“I know what stigma means…”Christian Schenk, Olympic champion in the decathlon

Olympic victory in 1988, diagnosis of “bipolar disorder” in 2009, confession to doping in 2018. Former decathlete Christian Schenk keeps picking himself up and is now committed to the topic of inclusion. We spoke to the 57-year-old about courage in dark times and why inclusion is a matter close to his heart.

At the 1988 Olympic Games in Seoul, Christian Schenk put on the crown in athletics: he won the gold medal in the decathlon. 30 years later his book “Riss – My life between anthem and hell” was published (published by Verlag Droemer Knaur). In it he grants an intimate, very existential look into his sick soul. It is a life confession that tells the deep blackness in the life of a person who once stood in the glaring light. But the 57-year-old is not giving up, although he says he had to spend around 90 weeks in a psychiatric ward.

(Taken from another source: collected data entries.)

-- pv_equiv track=rewrite | github.com/pypi-data/pypi-mirror-379 | packages/booleangene/booleangene-0.0.3-py3-none-any.whl/booleangene/modules/canalizing_analysis.py | canalize
-- ===== SOURCE A (Python) =====
-- def canalize(minterms):
--
--     minterms_lst = minterms[0]
--     variables_lst = minterms[1]
--
--     def find_all_possible_rows(variable_name, variable_value):
--
--         out = set()
--         ix = variables_lst.index(variable_name)
--         end = 2**len(variables_lst)
--
--         for i in range(end):
--             binary_num = bin(i)[2:]
--             binary_num = '0'*(len(variables_lst) - len(binary_num)) + binary_num
--             if int(binary_num[ix]) == int(variable_value):
--                 out.update({i})
--         return out
--
--
--     def check_canalizability(variable_name, variable_value):
--
--         possible = find_all_possible_rows(variable_name, variable_value)
--         overlap = possible.intersection(set(minterms_lst))
--
--         if overlap == set():
--             return False
--         elif overlap == possible:
--             return True
--         return None
--
--     def extra(num):
--         if num == 0:
--             return "NOT "
--         return ""
--
--     for variable in variables_lst:
--         for value in {True, False}:
--             canalizable = check_canalizability(variable, value)
--             if canalizable is not None:
--                 return extra(int(value)) + variable, canalizable
-- ===== SOURCE B (Python) =====
-- def canalize(minterms):
--     minterms_lst, variables_lst = minterms
--     n = len(variables_lst)
--     limit = 2 ** n
--     rows = {m for m in minterms_lst if 0 <= m < limit}
--     half = limit // 2
--     first_ix = {}
--     for i, v in enumerate(variables_lst):
--         if v not in first_ix:
--             first_ix[v] = i
--     for variable in variables_lst:
--         shift = n - 1 - first_ix[variable]
--         for value in (False, True):
--             cnt = 0
--             for m in rows:
--                 if ((m >> shift) & 1) == (1 if value else 0):
--                     cnt += 1
--             if cnt == 0:
--                 return ("NOT " if not value else "") + variable, False
--             if cnt == half:
--                 return ("NOT " if not value else "") + variable, True
--     return None
-- ===== Notes on version B (the rewrite author's own statement) =====
-- stated objective: faster
-- what changed: A enumerates all 2^n truth-table rows per variable/value, builds the 'possible' row set and intersects it with the minterms; B never enumerates rows: it makes one pass collecting the distinct in-range minterms and, per variable/value, counts those whose bit (tested by shift-and-mask) matches the value, deciding canalizability by count == 0 or count == 2^(n-1).
import Mathlib
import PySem

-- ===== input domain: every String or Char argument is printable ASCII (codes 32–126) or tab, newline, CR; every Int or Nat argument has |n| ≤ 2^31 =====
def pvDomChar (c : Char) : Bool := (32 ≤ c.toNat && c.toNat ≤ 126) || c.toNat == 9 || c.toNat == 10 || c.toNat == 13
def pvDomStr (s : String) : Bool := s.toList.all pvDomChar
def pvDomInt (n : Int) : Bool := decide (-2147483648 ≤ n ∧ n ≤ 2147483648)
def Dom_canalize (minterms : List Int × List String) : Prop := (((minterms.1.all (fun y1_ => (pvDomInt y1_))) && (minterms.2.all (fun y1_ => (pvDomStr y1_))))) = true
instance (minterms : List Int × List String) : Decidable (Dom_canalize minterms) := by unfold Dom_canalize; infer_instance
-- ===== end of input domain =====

In 2018 Schenk’s book “Riss – My life between anthem and hell” was published

Image credit: all inclusive Rostock

Today, Schenk knows exactly when to downshift one or more gears. And he has discovered a new topic close to his heart: inclusion. In his eyes, sport is ideal for connecting people – with and without disabilities. Schenk recently organized the “all inclusive” festival in Rostock for the first time – Olympic a weekend with various events such as readings, Olympic cinema screenings, symposiums, round tables and sporting activities. We spoke to him about serious and happy topics and how he wants to make inclusion light, positive and catchy.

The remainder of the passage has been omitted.